YOUR INSTRUCTIONS » Every line in the data below from the one containing "-- sorted2 with" down to the one containing "b))) b a = false →", both included, must be retyped exactly; no other line is to appear.

::::::

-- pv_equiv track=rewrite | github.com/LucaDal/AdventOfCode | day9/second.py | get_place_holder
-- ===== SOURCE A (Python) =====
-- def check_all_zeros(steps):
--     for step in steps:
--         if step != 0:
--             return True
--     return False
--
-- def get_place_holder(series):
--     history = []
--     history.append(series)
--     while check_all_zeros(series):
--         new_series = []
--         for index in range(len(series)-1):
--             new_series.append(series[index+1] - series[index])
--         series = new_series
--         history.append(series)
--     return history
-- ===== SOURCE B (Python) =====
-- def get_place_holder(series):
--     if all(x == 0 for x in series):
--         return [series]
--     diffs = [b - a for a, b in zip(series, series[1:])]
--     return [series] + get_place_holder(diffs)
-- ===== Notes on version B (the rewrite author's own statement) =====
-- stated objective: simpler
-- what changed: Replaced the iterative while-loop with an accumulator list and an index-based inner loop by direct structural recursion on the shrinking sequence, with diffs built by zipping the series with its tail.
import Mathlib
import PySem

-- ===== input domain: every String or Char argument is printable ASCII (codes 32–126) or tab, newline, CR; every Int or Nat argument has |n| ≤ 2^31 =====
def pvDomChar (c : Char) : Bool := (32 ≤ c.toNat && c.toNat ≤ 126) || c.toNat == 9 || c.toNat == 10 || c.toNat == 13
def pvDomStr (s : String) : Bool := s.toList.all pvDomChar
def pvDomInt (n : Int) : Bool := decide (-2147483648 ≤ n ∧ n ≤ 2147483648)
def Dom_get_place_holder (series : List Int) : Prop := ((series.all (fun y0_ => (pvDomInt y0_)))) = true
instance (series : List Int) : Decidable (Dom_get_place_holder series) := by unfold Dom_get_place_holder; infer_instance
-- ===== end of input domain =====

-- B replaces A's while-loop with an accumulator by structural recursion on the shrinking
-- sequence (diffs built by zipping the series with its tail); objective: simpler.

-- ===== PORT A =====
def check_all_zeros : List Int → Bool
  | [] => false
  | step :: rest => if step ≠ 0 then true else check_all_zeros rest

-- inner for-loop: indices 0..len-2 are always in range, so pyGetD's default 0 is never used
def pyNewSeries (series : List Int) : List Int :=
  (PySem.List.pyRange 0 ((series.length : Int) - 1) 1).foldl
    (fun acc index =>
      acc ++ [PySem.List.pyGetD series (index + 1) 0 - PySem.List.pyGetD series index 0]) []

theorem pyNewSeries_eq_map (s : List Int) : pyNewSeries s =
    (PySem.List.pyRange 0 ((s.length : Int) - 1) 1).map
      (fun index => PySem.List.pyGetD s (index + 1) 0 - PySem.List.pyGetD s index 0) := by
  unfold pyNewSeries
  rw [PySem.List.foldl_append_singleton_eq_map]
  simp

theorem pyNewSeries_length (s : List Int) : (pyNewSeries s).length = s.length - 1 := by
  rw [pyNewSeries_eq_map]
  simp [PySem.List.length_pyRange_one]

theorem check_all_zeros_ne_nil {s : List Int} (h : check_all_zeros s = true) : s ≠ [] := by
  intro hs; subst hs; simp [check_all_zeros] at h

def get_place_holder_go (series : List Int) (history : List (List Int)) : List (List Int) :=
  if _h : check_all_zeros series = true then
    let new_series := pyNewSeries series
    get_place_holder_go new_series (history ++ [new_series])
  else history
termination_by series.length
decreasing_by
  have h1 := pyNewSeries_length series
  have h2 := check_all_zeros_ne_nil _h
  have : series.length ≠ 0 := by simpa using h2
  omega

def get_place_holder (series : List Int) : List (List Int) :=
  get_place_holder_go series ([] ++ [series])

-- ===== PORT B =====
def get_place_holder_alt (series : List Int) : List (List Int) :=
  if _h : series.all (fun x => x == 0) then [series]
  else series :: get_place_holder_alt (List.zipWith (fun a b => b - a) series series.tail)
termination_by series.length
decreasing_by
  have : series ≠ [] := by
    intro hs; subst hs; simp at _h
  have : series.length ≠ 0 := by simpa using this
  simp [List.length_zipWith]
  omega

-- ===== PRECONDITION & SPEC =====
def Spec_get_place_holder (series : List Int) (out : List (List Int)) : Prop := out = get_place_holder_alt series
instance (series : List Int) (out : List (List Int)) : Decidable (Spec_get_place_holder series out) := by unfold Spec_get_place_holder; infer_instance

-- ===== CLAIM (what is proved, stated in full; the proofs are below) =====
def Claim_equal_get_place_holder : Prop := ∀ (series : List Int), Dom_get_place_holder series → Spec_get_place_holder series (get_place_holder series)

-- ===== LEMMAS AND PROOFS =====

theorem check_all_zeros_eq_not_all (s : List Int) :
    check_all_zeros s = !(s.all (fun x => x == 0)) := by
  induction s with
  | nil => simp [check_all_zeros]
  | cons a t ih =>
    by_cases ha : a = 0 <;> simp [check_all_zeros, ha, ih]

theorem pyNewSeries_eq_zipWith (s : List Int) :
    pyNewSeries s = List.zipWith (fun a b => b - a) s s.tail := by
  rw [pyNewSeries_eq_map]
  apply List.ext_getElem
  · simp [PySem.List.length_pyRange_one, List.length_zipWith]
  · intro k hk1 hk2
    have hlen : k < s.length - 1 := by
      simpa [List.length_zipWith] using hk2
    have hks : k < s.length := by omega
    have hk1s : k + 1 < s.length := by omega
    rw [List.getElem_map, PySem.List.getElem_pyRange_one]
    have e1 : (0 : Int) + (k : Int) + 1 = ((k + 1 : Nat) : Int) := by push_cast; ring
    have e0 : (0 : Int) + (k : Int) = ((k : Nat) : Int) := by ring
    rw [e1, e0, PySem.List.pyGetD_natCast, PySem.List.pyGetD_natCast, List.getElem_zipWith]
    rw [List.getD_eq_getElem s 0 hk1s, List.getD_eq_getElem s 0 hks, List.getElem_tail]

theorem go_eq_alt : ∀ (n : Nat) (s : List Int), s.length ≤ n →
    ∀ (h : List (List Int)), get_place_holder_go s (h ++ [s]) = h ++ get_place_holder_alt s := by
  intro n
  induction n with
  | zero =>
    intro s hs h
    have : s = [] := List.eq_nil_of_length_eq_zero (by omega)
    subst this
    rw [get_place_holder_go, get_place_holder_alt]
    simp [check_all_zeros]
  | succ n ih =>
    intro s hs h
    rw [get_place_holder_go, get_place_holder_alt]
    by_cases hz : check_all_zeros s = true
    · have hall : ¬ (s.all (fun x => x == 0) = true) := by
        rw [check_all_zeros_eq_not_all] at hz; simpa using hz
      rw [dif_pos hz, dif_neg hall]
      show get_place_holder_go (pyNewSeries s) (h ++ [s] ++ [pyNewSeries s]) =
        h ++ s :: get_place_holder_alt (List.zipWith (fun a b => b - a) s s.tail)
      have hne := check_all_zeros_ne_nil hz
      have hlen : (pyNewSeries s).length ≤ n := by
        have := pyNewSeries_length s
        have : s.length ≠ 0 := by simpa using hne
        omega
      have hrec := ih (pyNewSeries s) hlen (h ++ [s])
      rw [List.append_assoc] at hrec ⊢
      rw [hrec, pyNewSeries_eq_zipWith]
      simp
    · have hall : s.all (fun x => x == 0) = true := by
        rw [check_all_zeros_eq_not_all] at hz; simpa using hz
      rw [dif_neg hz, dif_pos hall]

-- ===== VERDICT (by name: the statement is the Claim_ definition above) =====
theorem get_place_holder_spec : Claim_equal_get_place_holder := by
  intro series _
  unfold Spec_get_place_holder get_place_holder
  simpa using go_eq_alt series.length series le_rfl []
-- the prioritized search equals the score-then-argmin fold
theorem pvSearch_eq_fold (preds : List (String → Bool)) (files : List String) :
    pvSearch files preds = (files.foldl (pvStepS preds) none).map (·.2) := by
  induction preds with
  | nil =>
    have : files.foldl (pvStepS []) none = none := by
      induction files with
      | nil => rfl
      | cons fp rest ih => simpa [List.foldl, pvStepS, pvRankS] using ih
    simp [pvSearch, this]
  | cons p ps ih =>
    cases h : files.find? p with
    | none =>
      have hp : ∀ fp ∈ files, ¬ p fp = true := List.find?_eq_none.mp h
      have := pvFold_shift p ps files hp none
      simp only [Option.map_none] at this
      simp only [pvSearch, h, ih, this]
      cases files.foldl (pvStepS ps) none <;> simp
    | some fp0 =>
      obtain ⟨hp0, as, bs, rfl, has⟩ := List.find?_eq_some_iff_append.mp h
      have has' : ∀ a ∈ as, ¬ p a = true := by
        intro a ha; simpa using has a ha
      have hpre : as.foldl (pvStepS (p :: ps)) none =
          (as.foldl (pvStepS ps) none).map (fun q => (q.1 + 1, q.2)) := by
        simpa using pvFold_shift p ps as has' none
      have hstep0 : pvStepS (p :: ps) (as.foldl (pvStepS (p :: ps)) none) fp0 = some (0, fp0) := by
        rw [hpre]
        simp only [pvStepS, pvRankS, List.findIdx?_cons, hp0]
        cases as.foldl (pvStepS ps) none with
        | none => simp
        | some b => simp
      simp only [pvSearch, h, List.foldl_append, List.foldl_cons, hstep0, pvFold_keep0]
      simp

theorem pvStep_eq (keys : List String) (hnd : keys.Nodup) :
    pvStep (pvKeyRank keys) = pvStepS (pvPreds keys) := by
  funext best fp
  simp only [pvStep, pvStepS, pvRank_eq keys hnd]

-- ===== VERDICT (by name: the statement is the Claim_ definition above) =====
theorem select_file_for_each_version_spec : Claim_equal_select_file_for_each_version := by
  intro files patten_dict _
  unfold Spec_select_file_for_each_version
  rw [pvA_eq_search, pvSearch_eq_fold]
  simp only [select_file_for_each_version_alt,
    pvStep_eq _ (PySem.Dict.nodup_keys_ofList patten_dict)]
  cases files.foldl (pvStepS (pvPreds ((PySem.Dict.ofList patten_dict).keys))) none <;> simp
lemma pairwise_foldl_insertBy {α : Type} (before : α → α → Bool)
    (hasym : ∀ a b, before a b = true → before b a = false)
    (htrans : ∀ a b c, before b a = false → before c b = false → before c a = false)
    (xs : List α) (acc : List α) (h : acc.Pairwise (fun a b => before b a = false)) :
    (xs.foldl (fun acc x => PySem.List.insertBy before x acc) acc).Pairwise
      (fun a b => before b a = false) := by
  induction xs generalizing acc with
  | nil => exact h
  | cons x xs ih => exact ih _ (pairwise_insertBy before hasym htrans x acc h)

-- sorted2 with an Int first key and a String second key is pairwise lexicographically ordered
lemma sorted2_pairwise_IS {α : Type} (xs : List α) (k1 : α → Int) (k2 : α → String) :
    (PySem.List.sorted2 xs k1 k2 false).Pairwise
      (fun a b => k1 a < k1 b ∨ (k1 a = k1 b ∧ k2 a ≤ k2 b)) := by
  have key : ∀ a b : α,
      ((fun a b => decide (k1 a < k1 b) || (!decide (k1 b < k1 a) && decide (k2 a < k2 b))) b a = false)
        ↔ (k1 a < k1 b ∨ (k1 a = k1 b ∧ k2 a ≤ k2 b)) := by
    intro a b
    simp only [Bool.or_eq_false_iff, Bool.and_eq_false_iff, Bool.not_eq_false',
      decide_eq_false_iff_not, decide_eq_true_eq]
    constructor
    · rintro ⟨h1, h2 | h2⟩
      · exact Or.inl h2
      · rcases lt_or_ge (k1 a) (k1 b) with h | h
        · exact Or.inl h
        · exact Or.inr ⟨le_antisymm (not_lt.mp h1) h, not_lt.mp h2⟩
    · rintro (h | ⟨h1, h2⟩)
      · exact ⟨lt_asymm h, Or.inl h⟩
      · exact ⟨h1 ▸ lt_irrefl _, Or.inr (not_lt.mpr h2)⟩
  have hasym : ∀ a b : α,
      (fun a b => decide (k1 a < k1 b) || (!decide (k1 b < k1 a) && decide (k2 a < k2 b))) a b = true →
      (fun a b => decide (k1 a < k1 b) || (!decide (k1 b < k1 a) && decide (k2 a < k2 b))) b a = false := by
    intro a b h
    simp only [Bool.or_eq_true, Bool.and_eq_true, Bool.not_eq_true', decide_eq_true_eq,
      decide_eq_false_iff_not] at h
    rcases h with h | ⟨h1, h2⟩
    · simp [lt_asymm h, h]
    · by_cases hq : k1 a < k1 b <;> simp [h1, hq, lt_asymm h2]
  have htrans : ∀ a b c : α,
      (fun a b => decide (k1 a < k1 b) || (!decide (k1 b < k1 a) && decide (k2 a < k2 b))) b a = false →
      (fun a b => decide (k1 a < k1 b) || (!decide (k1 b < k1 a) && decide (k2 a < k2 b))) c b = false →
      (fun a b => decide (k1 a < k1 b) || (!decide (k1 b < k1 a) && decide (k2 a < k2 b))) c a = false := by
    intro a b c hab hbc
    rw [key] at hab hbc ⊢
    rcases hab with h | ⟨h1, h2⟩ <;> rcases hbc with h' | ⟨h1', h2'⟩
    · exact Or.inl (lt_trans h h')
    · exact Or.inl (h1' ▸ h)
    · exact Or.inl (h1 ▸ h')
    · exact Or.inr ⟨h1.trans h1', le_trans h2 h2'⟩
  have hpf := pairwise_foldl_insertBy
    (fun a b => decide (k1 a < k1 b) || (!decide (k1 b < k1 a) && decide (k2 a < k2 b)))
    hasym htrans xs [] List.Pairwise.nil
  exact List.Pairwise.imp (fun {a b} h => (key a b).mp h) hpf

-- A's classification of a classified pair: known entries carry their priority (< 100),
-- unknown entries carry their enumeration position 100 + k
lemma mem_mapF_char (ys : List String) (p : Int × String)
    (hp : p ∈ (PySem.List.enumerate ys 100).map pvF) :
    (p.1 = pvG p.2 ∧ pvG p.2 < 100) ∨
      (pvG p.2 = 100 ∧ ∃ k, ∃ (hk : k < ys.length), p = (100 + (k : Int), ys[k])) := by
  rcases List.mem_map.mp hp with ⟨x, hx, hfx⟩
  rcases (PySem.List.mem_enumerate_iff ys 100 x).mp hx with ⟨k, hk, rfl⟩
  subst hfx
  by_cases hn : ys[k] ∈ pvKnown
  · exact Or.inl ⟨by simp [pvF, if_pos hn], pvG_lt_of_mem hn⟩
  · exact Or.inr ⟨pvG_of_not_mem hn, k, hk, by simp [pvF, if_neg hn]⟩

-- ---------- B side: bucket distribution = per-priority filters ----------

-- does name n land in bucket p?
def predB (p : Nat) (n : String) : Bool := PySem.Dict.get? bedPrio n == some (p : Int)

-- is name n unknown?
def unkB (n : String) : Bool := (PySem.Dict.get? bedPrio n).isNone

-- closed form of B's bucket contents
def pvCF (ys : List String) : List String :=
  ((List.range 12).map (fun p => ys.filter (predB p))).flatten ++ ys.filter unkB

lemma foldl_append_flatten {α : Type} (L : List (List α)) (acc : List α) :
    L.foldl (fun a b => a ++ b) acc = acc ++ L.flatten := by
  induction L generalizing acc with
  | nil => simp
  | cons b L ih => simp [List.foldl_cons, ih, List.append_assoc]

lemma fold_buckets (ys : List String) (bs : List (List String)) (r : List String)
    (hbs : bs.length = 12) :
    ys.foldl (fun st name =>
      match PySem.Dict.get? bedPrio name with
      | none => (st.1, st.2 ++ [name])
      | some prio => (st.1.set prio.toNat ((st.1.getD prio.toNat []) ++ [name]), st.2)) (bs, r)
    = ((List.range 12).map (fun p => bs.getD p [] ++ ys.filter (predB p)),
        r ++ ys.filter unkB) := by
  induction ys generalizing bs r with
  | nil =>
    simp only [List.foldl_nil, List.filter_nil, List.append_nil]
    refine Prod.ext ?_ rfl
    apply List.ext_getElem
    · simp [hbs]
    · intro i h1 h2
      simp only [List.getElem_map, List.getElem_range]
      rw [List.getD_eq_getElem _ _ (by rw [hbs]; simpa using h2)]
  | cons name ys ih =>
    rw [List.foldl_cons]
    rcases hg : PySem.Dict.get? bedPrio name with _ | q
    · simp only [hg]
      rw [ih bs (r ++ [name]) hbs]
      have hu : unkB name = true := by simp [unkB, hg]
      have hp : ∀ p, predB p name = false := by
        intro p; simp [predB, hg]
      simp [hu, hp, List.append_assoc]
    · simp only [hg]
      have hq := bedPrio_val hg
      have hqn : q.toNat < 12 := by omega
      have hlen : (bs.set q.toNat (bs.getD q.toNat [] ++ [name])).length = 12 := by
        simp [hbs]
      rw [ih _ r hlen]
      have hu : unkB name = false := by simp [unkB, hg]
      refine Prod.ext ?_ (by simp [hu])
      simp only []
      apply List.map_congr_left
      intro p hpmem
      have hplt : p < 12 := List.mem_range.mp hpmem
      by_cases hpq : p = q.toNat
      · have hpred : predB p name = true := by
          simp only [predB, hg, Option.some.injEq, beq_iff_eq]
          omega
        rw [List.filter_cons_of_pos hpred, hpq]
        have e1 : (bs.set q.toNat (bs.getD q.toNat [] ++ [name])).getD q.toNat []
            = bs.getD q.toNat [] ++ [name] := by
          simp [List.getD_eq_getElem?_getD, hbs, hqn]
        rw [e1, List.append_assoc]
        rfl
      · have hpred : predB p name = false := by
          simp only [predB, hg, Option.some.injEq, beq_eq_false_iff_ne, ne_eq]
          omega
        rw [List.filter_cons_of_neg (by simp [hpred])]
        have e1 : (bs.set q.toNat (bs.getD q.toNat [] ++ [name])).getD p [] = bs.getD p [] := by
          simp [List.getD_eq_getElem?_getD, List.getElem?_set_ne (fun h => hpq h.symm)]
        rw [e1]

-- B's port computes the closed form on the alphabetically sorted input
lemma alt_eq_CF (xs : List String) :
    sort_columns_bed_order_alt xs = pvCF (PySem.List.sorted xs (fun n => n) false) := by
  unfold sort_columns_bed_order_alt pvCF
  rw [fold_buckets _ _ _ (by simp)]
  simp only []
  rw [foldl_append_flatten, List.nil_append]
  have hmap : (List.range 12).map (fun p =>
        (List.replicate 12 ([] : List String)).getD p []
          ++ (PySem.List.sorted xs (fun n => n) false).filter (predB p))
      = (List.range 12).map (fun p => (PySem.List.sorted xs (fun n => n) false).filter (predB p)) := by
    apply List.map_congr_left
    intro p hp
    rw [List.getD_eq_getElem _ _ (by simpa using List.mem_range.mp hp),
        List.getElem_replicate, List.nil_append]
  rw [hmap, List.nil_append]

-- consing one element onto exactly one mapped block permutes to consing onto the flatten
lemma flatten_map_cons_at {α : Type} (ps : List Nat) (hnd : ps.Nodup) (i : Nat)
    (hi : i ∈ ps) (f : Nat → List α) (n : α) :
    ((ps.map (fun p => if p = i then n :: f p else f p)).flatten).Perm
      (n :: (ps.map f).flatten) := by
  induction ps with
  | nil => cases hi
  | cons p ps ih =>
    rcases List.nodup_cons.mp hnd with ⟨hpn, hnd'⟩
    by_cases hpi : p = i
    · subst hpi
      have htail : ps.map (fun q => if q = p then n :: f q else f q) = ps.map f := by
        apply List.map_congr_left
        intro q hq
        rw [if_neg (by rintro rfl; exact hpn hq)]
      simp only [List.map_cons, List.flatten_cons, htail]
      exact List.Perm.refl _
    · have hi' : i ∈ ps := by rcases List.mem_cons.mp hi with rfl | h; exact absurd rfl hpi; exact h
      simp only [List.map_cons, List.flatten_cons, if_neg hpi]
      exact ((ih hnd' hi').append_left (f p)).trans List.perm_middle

::::::

WRITTEN ANSWER »
-- sorted2 with an Int first key and a String second key is pairwise lexicographically ordered
lemma sorted2_pairwise_IS {α : Type} (xs : List α) (k1 : α → Int) (k2 : α → String) :
    (PySem.List.sorted2 xs k1 k2 false).Pairwise
      (fun a b => k1 a < k1 b ∨ (k1 a = k1 b ∧ k2 a ≤ k2 b)) := by
  have key : ∀ a b : α,
      ((fun a b => decide (k1 a < k1 b) || (!decide (k1 b < k1 a) && decide (k2 a < k2 b))) b a = false)
        ↔ (k1 a < k1 b ∨ (k1 a = k1 b ∧ k2 a ≤ k2 b)) := by
    intro a b
    simp only [Bool.or_eq_false_iff, Bool.and_eq_false_iff, Bool.not_eq_false',
      decide_eq_false_iff_not, decide_eq_true_eq]
    constructor
    · rintro ⟨h1, h2 | h2⟩
      · exact Or.inl h2
      · rcases lt_or_ge (k1 a) (k1 b) with h | h
        · exact Or.inl h
        · exact Or.inr ⟨le_antisymm (not_lt.mp h1) h, not_lt.mp h2⟩
    · rintro (h | ⟨h1, h2⟩)
      · exact ⟨lt_asymm h, Or.inl h⟩
      · exact ⟨h1 ▸ lt_irrefl _, Or.inr (not_lt.mpr h2)⟩
  have hasym : ∀ a b : α,
      (fun a b => decide (k1 a < k1 b) || (!decide (k1 b < k1 a) && decide (k2 a < k2 b))) a b = true →
      (fun a b => decide (k1 a < k1 b) || (!decide (k1 b < k1 a) && decide (k2 a < k2 b))) b a = false := by
    intro a b h
    simp only [Bool.or_eq_true, Bool.and_eq_true, Bool.not_eq_true', decide_eq_true_eq,
      decide_eq_false_iff_not] at h
    rcases h with h | ⟨h1, h2⟩
    · simp [lt_asymm h, h]
    · by_cases hq : k1 a < k1 b <;> simp [h1, hq, lt_asymm h2]
  have htrans : ∀ a b c : α,
      (fun a b => decide (k1 a < k1 b) || (!decide (k1 b < k1 a) && decide (k2 a < k2 b))) b a = false →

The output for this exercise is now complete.